Apparently, it ended up being a good old-fashioned butt-kicking. The AP report cited Chuck Hopkinson, the director of the Georgia Sea Grant program at the University of Georgia, telling experts about a meeting he attended in New Orleans: “‘… but I did not eat that seafood with confidence’ based on government recommendations.” He said misleading information early on from the government about the extent of the disaster and the amount of oil flowing into the Gulf “was really disheartening. So why should I believe their claim that the seafood is safe?”
How bad did it get? Even a NOAA official was calling for more transparency. From the AP: “I agree wholeheartedly that the public perception of the federal response is not good,” said Kris Benson, a marine habitat specialist with the National Oceanic and Atmospheric Administration’s Restoration Center in Galveston, Texas. “The credibility issue has been very disheartening. Quite frankly I’m proud of the work my agency does and the other federal agencies do…I think transparency is the answer.”

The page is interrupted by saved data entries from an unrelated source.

-- pv_equiv track=rewrite | github.com/cristina-ulinici/disert | new_li_optimized.py | interval_to_prefix
-- ===== SOURCE A (Python) =====
-- def interval_to_prefix(a, b, pref, res):
--     # pg 6
--     #1
--     k = 0
--     while (k < len(a) and a[k] == b[k]):
--         k += 1
--
--     #2
--     if (k == len(a)):
--         res.append(pref + a)
--         return res
--     #3
--     if (a[k:] == ''.join(['0' for i in range(0, len(a)-k)]) and b[k:] == ''.join(['1' for i in range(0, len(b)-k)])):
--         # res.add(a[:k])
--         res.append(pref + a[:k])
--         return res
--
--     #4 fix degeaba
--
--     #5
--     pref1 = pref + a[:k] + '0'
--     pref2 = pref + a[:k] + '1'
--
--     interval_to_prefix(a[k+1:], ''.join(['1' for i in range(0, len(a)-k-1)]), pref1, res)
--     interval_to_prefix(''.join(['0' for i in range(0, len(a)-k-1)]), b[k+1:], pref2, res)
--
--     return res
-- ===== SOURCE B (Python) =====
-- def interval_to_prefix(a, b, pref, res):
--     # Iterative version: an explicit LIFO stack of (a, b, pref) frames replaces
--     # the recursion; like the original, it appends the prefixes to res in place.
--     stack = [(a, b, pref)]
--     while stack:
--         a, b, pref = stack.pop()
--         k = 0
--         for x, y in zip(a, b):
--             if x != y:
--                 break
--             k += 1
--         if k == len(a):
--             res.append(pref + a)
--             continue
--         if a[k:] == '0' * (len(a) - k) and b[k:] == '1' * (len(b) - k):
--             res.append(pref + a[:k])
--             continue
--         head = pref + a[:k]
--         stack.append(('0' * (len(a) - k - 1), b[k + 1:], head + '1'))
--         stack.append((a[k + 1:], '1' * (len(a) - k - 1), head + '0'))
--     return res
-- ===== Notes on version B (the rewrite author's own statement) =====
-- stated objective: faster
-- what changed: The recursion is replaced by an explicit LIFO stack of (a, b, pref) frames (right sub-problem pushed first, so the left is expanded first), the common-prefix length is found by scanning zip(a, b) instead of an index-bounded while loop, and the all-0/all-1 strings are built with '0' * n instead of joining a list comprehension.
import Mathlib
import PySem

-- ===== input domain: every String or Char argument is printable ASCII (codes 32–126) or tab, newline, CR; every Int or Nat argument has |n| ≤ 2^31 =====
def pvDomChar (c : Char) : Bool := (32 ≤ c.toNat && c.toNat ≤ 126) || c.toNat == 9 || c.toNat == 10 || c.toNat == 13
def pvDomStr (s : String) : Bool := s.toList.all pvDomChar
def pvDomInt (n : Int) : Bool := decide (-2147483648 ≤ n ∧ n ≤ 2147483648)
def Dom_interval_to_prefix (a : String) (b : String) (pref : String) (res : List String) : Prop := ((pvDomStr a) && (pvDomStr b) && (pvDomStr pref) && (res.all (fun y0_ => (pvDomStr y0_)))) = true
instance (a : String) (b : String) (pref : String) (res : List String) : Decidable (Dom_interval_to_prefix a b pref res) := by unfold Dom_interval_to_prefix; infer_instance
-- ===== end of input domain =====

-- B replaces A's recursion by an explicit LIFO stack of (a, b, pref) frames and finds the
-- common-prefix length by scanning zipped character pairs; like A, Python B appends to the
-- caller's res list in place (the theorems below are about the returned value).

-- ===== PORT A =====
-- the `while (k < len(a) and a[k] == b[k]): k += 1` loop; b[k]? = none models the
-- IndexError read past the end of b (excluded by Pre_ below)
def pvAK (a b : List Char) (k : Nat) : Nat :=
  if _h : k < a.length then
    (if b[k]? = some a[k] then pvAK a b (k + 1) else k)
  else k
termination_by a.length - k

-- cited by itpCoreA's decreasing_by
theorem pvAK_le (a b : List Char) (k : Nat) (h : k ≤ a.length) : pvAK a b k ≤ a.length := by
  fun_induction pvAK a b k <;> omega

-- the body of A, on character lists; ''.join(['0' for i in range(0, len(a)-k)]) is
-- List.replicate (a.length - k) '0' (exact: the range is empty for nonpositive bounds,
-- and here the bounds are the Nat differences shown)
def itpCoreA (a b pref : List Char) (res : List String) : List String :=
  let k := pvAK a b 0
  if _h1 : k = a.length then
    res ++ [String.ofList (pref ++ a)]
  else if _h2 : a.drop k = List.replicate (a.length - k) '0' ∧
                b.drop k = List.replicate (b.length - k) '1' then
    res ++ [String.ofList (pref ++ a.take k)]
  else
    let pref1 := pref ++ a.take k ++ ['0']
    let pref2 := pref ++ a.take k ++ ['1']
    let res1 := itpCoreA (a.drop (k + 1)) (List.replicate (a.length - k - 1) '1') pref1 res
    itpCoreA (List.replicate (a.length - k - 1) '0') (b.drop (k + 1)) pref2 res1
termination_by a.length
decreasing_by
  · have := pvAK_le a b 0 (Nat.zero_le _)
    simp only [List.length_drop]
    omega
  · have := pvAK_le a b 0 (Nat.zero_le _)
    simp only [List.length_replicate]
    omega

def interval_to_prefix (a : String) (b : String) (pref : String) (res : List String) : List String :=
  itpCoreA a.toList b.toList pref.toList res

-- ===== PORT B =====
-- `for x, y in zip(a, b): if x != y: break; k += 1`
def pvBK : List (Char × Char) → Nat
  | [] => 0
  | (x, y) :: t => if x ≠ y then 0 else pvBK t + 1

-- cited by pvBLoop's decreasing_by
theorem pvBK_len_le (l : List (Char × Char)) : pvBK l ≤ l.length := by
  induction l with
  | nil => simp [pvBK]
  | cons p t ih =>
    obtain ⟨x, y⟩ := p
    simp only [pvBK]
    split
    · simp
    · simp only [List.length_cons]
      omega

-- cited by pvBLoop's decreasing_by
theorem pvBK_zip_le (a b : List Char) : pvBK (a.zip b) ≤ a.length := by
  have h := pvBK_len_le (a.zip b)
  simp only [List.length_zip] at h
  omega

-- the `while stack:` loop of B; the head of the list is the top of the stack
-- (stack.pop pops the last Python element, i.e. the most recently appended frame)
def pvBLoop (stack : List (List Char × List Char × List Char)) (res : List String) : List String :=
  match stack with
  | [] => res
  | (a, b, pref) :: rest =>
    let k := pvBK (a.zip b)
    if _h1 : k = a.length then
      pvBLoop rest (res ++ [String.ofList (pref ++ a)])
    else if _h2 : a.drop k = List.replicate (a.length - k) '0' ∧
                  b.drop k = List.replicate (b.length - k) '1' then
      pvBLoop rest (res ++ [String.ofList (pref ++ a.take k)])
    else
      let head := pref ++ a.take k
      pvBLoop ((a.drop (k + 1), List.replicate (a.length - k - 1) '1', head ++ ['0']) ::
               (List.replicate (a.length - k - 1) '0', b.drop (k + 1), head ++ ['1']) :: rest) res
termination_by (stack.map (fun f => 3 ^ f.1.length)).sum
decreasing_by
  · have : 1 ≤ 3 ^ a.length := Nat.one_le_pow _ _ (by norm_num)
    simp only [List.map_cons, List.sum_cons]
    omega
  · have : 1 ≤ 3 ^ a.length := Nat.one_le_pow _ _ (by norm_num)
    simp only [List.map_cons, List.sum_cons]
    omega
  · have hk := pvBK_zip_le a b
    have hlt : pvBK (a.zip b) < a.length := by omega
    have h3 : 3 ^ (a.length - pvBK (a.zip b) - 1) ≤ 3 ^ (a.length - 1) :=
      Nat.pow_le_pow_right (by norm_num) (by omega)
    have h4 : (3 : ℕ) ^ a.length = 3 ^ (a.length - 1) * 3 := by
      rw [← pow_succ]
      congr 1
      omega
    have h5 : 1 ≤ 3 ^ (a.length - 1) := Nat.one_le_pow _ _ (by norm_num)
    have h6 : a.length - (pvBK (a.zip b) + 1) = a.length - pvBK (a.zip b) - 1 := by omega
    simp only [List.map_cons, List.sum_cons, List.length_drop, List.length_replicate, h6]
    omega

def interval_to_prefix_alt (a : String) (b : String) (pref : String) (res : List String) : List String :=
  pvBLoop [(a.toList, b.toList, pref.toList)] res

-- ===== PRECONDITION & SPEC =====
-- independent common-prefix length, used only by Pre_
def pvCommonLen : List Char → List Char → Nat
  | x :: xs, y :: ys => if x = y then pvCommonLen xs ys + 1 else 0
  | _, _ => 0

-- Pre_ excludes exactly the inputs on which Python A raises IndexError: those where b
-- becomes a proper prefix of a (so b[k] is read past the end of b) at some level of A's
-- recursion; the disjunction below is a closed form of that condition on a and b alone.
def Pre_interval_to_prefix (a : String) (b : String) (pref : String) (res : List String) : Prop :=
  a.toList.length ≤ b.toList.length ∨
  (pvCommonLen a.toList b.toList < b.toList.length ∧
   ((a.toList.drop (pvCommonLen a.toList b.toList) =
       List.replicate (a.toList.length - pvCommonLen a.toList b.toList) '0' ∧
     b.toList.drop (pvCommonLen a.toList b.toList) =
       List.replicate (b.toList.length - pvCommonLen a.toList b.toList) '1') ∨
    (pvCommonLen a.toList b.toList + 1 < b.toList.length ∧ b.toList.getLast? = some '1')))
instance (a : String) (b : String) (pref : String) (res : List String) : Decidable (Pre_interval_to_prefix a b pref res) := by unfold Pre_interval_to_prefix; infer_instance

def pvWitness_interval_to_prefix : String × String × String × List String := ("01", "10", "", [])

def Spec_interval_to_prefix (a : String) (b : String) (pref : String) (res : List String) (out : List String) : Prop := out = interval_to_prefix_alt a b pref res
instance (a : String) (b : String) (pref : String) (res : List String) (out : List String) : Decidable (Spec_interval_to_prefix a b pref res out) := by unfold Spec_interval_to_prefix; infer_instance

-- ===== CLAIM (what is proved, stated in full; the proofs are below) =====
def Claim_equal_interval_to_prefix : Prop := ∀ (a : String) (b : String) (pref : String) (res : List String), Dom_interval_to_prefix a b pref res → Pre_interval_to_prefix a b pref res → Spec_interval_to_prefix a b pref res (interval_to_prefix a b pref res)

-- ===== LEMMAS AND PROOFS =====

-- A's while-loop counter and B's zip scan agree (on every input: when b runs out first,
-- b[k]? = none stops A's port just as the exhausted zip stops B's)
theorem pvAK_eq (a b : List Char) (k : Nat) :
    pvAK a b k = k + pvBK ((a.drop k).zip (b.drop k)) := by
  fun_induction pvAK a b k with
  | case1 k hlt heq ih =>
    have hb : k < b.length := by
      by_contra hge
      rw [List.getElem?_eq_none (by omega)] at heq
      simp at heq
    have hbk : b[k] = a[k] := by
      rw [List.getElem?_eq_getElem hb] at heq
      simpa using heq
    rw [ih, List.drop_eq_getElem_cons hlt, List.drop_eq_getElem_cons hb,
        List.zip_cons_cons, pvBK]
    simp [hbk]
    omega
  | case2 k hlt hne =>
    by_cases hb : k < b.length
    · rw [List.drop_eq_getElem_cons hlt, List.drop_eq_getElem_cons hb, List.zip_cons_cons, pvBK]
      have : a[k] ≠ b[k] := by
        intro h
        exact hne (by rw [List.getElem?_eq_getElem hb, h])
      simp [this]
    · rw [show b.drop k = [] from List.drop_eq_nil_iff.mpr (by omega)]
      simp [pvBK]
  | case3 k hge =>
    rw [show a.drop k = [] from List.drop_eq_nil_iff.mpr (by omega)]
    simp [pvBK]

theorem pvBK_eq_pvAK (a b : List Char) : pvBK (a.zip b) = pvAK a b 0 := by
  rw [pvAK_eq]
  simp

-- popping one frame off the stack performs exactly one full recursive expansion of A
theorem pvBLoop_frame (a b pref : List Char) (rest : List (List Char × List Char × List Char))
    (res : List String) :
    pvBLoop ((a, b, pref) :: rest) res = pvBLoop rest (itpCoreA a b pref res) := by
  fun_induction itpCoreA a b pref res generalizing rest with
  | case1 a b pref res k h1 =>
    rw [pvBLoop]
    simp only [pvBK_eq_pvAK]
    rw [dif_pos h1]
  | case2 a b pref res k h1 h2 =>
    rw [pvBLoop]
    simp only [pvBK_eq_pvAK]
    rw [dif_neg h1, dif_pos h2]
  | case3 a b pref res k h1 h2 pref1 pref2 res1 ih1 ih2 ih3 =>
    rw [pvBLoop]
    simp only [pvBK_eq_pvAK]
    rw [dif_neg h1, dif_neg h2]
    show pvBLoop ((a.drop (k + 1), List.replicate (a.length - k - 1) '1', pref1) ::
          (List.replicate (a.length - k - 1) '0', b.drop (k + 1), pref2) :: rest) res =
        pvBLoop rest (itpCoreA (List.replicate (a.length - k - 1) '0') (b.drop (k + 1)) pref2 res1)
    rw [ih1, ih3]

-- ===== VERDICT (by name: the statement is the Claim_ definition above) =====
theorem interval_to_prefix_spec : Claim_equal_interval_to_prefix := by
  intro a b pref res _hdom _hpre
  show interval_to_prefix a b pref res = interval_to_prefix_alt a b pref res
  rw [interval_to_prefix, interval_to_prefix_alt, pvBLoop_frame, pvBLoop]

Good luck with that. Look, that’s the thing about these conferences: When you can hand-pick sources, it’s easy to gain a certain apparent “balance.” Toss a bunch of seafood experts into a room, you quickly find out that seafood safety is FAR from settled. And you see that the unfortunate truth for seafood marketers is that the people most likely to doubt their “testing” program are the ones who know best – and who don’t have ties to BP or the government.